**LISTED RECORDS**
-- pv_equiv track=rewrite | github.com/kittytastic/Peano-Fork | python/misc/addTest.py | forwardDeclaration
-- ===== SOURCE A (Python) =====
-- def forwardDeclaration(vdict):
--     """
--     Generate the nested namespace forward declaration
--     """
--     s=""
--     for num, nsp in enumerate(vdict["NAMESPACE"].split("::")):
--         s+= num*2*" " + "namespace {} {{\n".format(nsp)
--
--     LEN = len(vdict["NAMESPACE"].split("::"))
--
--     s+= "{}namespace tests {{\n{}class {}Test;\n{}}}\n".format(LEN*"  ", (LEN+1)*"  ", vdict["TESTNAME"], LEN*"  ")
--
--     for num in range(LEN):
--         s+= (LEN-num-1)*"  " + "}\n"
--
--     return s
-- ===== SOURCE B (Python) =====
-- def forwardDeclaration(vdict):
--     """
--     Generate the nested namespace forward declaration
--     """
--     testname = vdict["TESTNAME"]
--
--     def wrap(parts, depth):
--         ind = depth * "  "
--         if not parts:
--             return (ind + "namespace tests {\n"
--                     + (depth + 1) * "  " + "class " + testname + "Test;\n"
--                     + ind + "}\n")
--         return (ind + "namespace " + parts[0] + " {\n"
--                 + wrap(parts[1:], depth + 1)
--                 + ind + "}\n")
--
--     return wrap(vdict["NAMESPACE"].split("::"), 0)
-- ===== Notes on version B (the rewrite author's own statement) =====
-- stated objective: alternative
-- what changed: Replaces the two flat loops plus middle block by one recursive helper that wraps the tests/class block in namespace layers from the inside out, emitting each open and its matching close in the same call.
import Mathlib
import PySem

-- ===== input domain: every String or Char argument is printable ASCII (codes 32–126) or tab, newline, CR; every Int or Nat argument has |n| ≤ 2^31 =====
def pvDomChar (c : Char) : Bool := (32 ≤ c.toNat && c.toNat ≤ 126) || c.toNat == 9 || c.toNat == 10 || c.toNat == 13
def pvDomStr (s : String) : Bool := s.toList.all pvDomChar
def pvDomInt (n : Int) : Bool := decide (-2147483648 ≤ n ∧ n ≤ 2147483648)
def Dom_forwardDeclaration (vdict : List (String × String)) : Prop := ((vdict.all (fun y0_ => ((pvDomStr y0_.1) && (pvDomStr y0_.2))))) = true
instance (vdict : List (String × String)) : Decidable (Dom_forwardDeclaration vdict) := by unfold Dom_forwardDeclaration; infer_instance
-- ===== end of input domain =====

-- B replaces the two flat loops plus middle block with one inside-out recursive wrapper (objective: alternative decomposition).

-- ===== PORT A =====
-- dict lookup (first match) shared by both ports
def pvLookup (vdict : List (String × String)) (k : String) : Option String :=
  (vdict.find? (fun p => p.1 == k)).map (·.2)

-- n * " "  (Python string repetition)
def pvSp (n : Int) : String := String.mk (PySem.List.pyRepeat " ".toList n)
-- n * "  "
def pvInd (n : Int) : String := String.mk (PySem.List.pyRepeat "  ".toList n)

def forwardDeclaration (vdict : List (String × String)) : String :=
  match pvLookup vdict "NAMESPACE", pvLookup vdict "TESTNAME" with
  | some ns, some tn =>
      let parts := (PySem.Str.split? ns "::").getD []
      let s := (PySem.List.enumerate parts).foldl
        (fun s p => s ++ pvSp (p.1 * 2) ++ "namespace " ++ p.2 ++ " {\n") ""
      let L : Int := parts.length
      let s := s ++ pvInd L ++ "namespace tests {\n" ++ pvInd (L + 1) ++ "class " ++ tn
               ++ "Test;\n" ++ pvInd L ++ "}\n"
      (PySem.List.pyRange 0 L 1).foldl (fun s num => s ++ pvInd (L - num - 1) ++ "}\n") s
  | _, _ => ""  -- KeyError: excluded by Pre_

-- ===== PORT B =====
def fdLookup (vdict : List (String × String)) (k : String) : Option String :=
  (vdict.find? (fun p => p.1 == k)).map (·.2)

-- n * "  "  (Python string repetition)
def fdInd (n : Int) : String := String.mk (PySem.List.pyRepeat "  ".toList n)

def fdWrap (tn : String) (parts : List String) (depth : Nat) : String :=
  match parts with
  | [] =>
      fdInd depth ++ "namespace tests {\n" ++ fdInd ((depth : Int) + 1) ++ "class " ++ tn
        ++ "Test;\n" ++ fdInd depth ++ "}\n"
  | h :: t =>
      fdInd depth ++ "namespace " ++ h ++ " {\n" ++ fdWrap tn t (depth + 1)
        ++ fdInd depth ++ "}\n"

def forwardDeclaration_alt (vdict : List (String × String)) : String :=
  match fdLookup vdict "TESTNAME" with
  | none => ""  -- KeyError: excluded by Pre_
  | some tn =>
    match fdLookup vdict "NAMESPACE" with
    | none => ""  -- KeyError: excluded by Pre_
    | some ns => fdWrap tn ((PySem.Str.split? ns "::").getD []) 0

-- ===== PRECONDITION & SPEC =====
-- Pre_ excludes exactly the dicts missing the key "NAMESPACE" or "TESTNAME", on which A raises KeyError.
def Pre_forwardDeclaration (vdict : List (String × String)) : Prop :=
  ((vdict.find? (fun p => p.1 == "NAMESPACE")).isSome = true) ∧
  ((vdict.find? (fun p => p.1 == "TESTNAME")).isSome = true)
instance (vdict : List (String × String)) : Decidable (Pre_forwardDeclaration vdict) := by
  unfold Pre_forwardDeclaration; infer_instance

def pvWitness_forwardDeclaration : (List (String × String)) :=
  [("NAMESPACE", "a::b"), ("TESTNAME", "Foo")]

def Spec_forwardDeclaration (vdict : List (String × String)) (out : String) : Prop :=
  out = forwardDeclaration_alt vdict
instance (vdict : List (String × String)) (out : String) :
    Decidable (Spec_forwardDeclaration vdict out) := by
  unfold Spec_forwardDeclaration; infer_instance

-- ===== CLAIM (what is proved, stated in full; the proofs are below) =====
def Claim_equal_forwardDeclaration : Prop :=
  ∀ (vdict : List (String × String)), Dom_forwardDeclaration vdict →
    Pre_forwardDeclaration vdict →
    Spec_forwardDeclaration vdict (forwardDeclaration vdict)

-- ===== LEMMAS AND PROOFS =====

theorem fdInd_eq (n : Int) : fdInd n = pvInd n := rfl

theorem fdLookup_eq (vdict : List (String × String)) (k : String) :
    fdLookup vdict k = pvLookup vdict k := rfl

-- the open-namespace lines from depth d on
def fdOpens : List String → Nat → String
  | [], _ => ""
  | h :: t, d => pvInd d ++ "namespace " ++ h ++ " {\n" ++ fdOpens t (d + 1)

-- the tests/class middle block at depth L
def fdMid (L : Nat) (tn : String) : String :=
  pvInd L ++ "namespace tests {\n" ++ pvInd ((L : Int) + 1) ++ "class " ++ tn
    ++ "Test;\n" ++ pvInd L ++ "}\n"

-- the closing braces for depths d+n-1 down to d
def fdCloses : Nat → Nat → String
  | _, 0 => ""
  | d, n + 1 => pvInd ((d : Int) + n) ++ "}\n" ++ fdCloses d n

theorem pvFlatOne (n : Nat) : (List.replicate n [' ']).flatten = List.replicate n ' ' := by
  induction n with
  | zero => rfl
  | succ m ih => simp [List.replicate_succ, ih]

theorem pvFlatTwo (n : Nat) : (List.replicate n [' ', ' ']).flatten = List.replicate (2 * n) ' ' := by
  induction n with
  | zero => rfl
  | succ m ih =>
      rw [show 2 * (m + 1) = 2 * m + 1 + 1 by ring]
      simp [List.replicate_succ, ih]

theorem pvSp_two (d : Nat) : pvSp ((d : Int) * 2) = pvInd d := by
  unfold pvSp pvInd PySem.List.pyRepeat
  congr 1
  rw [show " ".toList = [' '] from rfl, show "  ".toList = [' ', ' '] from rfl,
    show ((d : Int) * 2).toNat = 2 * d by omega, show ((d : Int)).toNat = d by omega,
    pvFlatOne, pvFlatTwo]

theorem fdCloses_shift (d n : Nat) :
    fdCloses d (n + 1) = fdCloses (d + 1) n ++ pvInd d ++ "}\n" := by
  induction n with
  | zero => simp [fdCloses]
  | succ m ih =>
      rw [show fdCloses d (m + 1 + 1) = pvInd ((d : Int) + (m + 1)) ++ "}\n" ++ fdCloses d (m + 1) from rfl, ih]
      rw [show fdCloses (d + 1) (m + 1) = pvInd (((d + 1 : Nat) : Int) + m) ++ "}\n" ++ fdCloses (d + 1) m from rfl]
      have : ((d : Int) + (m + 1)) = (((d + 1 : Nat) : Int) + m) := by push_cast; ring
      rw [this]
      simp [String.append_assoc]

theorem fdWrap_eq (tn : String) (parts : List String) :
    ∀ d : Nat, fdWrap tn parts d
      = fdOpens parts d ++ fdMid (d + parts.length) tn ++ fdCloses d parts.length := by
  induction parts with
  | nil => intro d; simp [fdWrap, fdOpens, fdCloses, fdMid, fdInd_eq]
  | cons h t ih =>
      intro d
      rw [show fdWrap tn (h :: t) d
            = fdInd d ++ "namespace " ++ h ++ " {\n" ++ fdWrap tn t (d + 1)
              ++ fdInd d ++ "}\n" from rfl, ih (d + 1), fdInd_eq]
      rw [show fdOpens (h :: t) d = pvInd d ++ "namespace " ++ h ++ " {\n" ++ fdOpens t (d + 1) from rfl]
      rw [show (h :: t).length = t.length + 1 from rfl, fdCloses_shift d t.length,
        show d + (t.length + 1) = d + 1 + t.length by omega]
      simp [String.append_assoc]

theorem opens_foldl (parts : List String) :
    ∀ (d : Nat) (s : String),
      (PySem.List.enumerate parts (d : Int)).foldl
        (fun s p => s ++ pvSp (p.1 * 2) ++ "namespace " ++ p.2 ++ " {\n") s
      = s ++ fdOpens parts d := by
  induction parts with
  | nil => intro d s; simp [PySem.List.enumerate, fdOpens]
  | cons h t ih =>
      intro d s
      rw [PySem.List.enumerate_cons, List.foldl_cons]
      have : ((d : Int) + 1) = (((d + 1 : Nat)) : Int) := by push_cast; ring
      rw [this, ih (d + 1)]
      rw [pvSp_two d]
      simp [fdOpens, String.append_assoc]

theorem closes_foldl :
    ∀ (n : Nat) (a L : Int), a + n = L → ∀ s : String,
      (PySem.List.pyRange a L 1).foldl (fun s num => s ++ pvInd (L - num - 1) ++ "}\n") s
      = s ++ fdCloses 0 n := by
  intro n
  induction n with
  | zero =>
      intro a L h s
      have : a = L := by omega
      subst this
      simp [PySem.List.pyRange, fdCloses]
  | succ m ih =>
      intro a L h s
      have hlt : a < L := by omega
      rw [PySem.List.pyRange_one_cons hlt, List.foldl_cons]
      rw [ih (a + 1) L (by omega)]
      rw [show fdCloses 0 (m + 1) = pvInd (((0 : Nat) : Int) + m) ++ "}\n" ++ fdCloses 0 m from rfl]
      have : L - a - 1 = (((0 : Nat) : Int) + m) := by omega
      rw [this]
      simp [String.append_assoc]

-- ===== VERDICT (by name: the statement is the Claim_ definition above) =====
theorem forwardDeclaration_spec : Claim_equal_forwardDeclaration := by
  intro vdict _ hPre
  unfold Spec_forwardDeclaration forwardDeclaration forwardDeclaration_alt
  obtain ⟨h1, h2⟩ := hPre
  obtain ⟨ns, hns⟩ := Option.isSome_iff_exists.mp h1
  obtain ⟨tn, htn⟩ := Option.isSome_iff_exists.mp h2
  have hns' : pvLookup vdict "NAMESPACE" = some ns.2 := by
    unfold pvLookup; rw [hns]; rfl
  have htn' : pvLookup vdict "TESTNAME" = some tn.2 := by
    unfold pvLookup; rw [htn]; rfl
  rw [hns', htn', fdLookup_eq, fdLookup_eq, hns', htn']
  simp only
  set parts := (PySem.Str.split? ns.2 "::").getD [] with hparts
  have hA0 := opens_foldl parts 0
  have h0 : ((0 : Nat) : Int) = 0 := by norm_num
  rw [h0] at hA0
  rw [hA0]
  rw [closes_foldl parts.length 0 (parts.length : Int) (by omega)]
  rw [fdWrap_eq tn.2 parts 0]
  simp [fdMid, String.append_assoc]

**YOUR OBJECTIVE**
Gather from the records above every line containing the string "pyRepeat".

**TASK RESULT**
def pvSp (n : Int) : String := String.mk (PySem.List.pyRepeat " ".toList n)
def pvInd (n : Int) : String := String.mk (PySem.List.pyRepeat "  ".toList n)
def fdInd (n : Int) : String := String.mk (PySem.List.pyRepeat "  ".toList n)
  unfold pvSp pvInd PySem.List.pyRepeat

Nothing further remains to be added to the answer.